BEGIN MATERIAL FOR THIS EXERCISE
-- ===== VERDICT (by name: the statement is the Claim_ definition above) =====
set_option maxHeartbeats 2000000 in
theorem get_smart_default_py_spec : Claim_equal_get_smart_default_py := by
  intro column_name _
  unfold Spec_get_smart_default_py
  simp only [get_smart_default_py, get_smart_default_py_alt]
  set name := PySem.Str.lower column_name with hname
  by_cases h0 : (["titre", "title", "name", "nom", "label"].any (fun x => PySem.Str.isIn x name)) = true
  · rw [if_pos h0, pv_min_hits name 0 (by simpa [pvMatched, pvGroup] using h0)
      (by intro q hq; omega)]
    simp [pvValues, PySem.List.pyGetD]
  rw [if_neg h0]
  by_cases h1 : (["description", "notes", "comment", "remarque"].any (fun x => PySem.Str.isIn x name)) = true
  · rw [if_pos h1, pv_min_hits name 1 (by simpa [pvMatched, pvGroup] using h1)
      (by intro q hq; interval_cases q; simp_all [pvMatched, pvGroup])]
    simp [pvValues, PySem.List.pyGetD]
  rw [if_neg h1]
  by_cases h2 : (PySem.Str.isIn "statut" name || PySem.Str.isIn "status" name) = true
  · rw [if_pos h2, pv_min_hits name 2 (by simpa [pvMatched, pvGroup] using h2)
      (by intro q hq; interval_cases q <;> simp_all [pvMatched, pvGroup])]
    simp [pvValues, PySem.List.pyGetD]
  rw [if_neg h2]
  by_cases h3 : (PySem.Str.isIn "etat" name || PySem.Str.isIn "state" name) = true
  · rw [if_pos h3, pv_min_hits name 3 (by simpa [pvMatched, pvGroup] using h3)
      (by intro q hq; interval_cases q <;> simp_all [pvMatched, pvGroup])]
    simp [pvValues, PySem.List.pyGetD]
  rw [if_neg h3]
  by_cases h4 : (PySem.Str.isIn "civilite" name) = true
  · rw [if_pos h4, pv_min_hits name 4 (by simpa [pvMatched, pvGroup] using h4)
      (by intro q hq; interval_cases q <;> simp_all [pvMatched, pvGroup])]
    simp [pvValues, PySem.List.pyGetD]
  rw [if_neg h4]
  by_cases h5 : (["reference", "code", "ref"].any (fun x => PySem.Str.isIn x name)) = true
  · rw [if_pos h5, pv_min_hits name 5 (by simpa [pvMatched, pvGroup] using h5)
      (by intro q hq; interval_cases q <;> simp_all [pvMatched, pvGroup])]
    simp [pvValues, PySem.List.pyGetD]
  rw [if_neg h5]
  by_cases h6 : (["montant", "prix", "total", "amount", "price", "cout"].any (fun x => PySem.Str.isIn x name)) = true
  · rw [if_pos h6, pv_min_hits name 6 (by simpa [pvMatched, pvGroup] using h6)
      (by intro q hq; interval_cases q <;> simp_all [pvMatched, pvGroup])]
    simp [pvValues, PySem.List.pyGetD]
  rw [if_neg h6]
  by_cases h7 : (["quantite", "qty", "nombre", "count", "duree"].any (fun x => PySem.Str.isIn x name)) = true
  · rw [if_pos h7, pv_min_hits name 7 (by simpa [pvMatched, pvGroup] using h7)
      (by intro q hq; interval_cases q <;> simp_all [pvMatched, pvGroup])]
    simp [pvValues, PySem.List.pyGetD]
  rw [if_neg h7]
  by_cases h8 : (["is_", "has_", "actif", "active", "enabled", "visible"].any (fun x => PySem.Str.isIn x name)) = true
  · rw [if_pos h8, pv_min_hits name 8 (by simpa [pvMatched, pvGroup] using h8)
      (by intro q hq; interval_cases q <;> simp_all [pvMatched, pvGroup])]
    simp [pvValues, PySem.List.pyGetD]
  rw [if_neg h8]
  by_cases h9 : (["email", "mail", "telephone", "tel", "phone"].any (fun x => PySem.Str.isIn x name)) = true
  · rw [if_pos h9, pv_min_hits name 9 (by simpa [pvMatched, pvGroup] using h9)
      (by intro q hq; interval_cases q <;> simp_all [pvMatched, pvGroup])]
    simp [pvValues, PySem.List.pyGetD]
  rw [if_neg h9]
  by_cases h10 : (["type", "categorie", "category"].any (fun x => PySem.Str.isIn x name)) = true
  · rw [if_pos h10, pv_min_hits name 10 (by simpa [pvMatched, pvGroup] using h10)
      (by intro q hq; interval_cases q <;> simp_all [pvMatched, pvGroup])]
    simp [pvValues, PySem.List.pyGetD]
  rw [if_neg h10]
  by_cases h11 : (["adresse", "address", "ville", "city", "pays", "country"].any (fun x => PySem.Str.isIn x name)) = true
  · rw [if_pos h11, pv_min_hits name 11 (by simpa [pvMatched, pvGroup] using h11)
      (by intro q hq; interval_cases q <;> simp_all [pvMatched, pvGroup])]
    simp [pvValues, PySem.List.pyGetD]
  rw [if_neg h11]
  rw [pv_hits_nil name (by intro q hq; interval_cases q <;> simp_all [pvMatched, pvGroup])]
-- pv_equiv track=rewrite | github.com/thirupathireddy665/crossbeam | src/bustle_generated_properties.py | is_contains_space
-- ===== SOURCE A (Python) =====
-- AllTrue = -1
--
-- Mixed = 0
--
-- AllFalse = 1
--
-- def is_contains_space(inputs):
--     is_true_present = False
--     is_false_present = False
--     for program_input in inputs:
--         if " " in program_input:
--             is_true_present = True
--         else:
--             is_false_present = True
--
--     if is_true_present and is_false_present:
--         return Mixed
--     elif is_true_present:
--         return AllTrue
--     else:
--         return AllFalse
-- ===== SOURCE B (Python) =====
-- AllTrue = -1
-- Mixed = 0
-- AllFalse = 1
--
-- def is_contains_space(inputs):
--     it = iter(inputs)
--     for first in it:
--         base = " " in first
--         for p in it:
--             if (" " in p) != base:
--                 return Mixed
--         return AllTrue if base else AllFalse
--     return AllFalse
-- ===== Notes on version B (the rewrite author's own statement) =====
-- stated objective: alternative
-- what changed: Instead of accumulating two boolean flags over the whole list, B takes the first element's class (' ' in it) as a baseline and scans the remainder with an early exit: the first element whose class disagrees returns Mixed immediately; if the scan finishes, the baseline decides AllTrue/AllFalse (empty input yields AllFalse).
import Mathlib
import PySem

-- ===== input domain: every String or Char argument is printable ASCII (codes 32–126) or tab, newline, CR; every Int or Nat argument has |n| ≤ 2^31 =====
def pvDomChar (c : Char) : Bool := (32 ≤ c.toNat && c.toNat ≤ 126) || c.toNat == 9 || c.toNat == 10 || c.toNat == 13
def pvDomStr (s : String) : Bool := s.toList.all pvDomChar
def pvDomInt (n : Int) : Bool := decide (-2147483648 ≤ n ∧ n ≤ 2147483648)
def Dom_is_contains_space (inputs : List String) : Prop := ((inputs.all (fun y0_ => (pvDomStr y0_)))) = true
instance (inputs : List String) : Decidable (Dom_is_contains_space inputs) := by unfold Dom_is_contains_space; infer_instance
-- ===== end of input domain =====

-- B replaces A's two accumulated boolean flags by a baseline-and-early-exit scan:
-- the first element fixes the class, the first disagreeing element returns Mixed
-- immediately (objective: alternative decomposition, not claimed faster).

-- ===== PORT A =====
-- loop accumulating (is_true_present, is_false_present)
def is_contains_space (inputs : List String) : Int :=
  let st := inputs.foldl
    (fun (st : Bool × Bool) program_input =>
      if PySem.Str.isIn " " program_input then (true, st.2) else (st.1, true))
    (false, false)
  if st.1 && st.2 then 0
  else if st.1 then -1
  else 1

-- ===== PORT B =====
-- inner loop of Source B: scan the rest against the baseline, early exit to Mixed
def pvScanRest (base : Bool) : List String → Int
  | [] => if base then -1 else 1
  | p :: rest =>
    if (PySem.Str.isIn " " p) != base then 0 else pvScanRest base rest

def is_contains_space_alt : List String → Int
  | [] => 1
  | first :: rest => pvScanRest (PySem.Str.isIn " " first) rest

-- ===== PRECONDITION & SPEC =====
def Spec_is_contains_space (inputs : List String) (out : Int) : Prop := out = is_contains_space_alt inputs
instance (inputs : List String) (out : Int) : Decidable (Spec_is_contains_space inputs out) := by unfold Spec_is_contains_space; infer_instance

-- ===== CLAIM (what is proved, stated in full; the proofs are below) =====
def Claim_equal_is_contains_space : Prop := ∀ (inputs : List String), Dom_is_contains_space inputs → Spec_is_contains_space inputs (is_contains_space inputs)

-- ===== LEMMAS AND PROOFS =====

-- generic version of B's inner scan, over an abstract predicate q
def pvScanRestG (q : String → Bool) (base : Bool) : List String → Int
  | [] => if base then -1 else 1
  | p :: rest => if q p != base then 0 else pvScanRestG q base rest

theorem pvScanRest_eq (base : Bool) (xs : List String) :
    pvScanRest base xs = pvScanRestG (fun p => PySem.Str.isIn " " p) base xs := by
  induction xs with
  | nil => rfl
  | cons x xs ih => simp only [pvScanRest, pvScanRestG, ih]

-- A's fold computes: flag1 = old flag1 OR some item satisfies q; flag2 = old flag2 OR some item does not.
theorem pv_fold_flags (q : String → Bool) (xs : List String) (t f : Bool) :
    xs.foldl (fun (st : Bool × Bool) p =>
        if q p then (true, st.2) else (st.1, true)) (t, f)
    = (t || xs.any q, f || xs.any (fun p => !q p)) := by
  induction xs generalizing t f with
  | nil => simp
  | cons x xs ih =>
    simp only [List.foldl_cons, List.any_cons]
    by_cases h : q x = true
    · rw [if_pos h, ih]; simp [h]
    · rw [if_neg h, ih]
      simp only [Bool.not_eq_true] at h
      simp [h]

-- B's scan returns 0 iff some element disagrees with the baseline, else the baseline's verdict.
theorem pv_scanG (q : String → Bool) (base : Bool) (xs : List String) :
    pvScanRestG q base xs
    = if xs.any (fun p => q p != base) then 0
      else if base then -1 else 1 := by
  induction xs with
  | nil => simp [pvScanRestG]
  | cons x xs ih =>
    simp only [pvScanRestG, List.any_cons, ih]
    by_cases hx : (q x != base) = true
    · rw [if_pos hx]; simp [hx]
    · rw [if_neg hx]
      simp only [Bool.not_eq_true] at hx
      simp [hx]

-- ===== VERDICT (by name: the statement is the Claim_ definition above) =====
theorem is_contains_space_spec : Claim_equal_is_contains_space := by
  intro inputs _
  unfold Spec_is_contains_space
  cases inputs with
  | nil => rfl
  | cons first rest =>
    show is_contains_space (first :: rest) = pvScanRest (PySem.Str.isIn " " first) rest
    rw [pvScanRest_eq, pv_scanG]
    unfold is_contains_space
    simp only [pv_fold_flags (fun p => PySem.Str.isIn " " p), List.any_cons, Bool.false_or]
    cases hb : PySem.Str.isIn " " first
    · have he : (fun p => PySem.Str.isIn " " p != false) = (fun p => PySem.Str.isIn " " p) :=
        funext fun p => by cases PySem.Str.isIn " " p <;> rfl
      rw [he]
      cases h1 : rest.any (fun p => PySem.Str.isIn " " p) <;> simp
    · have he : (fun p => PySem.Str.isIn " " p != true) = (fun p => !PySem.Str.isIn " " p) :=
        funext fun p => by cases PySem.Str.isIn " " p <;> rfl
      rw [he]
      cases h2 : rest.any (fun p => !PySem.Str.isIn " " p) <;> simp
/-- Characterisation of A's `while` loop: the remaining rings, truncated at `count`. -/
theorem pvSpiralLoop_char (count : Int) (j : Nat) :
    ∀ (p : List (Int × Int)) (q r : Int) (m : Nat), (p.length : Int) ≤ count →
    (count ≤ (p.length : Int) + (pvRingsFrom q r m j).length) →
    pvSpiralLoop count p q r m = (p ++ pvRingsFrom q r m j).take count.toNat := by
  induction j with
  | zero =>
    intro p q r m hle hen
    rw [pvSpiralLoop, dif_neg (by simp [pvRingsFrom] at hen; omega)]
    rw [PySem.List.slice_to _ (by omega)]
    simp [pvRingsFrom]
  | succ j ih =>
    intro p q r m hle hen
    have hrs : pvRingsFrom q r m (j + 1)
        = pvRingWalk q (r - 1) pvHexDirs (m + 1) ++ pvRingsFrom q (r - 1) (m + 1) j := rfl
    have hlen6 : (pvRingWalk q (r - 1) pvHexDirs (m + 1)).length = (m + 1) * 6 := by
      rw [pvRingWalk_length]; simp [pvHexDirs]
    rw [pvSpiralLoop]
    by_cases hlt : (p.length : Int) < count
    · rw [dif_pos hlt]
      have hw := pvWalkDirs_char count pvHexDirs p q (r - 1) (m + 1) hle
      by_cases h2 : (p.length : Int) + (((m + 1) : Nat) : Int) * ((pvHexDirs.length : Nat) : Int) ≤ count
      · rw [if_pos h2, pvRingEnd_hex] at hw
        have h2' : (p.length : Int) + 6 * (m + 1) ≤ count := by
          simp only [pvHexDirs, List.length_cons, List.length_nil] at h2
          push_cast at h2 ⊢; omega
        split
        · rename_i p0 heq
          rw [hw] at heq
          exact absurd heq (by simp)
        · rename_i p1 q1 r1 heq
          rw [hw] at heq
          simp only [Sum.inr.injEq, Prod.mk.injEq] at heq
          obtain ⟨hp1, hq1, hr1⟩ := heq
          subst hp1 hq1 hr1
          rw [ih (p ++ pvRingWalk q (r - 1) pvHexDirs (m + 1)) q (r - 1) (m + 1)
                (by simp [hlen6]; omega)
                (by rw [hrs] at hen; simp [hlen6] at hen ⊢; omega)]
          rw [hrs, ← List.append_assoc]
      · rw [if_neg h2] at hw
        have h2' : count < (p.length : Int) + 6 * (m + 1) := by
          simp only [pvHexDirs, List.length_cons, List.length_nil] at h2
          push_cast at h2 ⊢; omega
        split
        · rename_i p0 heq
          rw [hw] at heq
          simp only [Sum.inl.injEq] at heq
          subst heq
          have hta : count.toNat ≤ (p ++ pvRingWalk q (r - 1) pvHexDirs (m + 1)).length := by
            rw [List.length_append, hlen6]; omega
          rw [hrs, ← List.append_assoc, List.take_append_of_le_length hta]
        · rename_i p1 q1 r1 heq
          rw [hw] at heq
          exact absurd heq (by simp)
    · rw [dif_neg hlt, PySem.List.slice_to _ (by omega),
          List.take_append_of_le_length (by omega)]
END MATERIAL FOR THIS EXERCISE
Each line carrying the string "injEq" should be copied out from the entries.

          simp only [Sum.inr.injEq, Prod.mk.injEq] at heq
          simp only [Sum.inl.injEq] at heq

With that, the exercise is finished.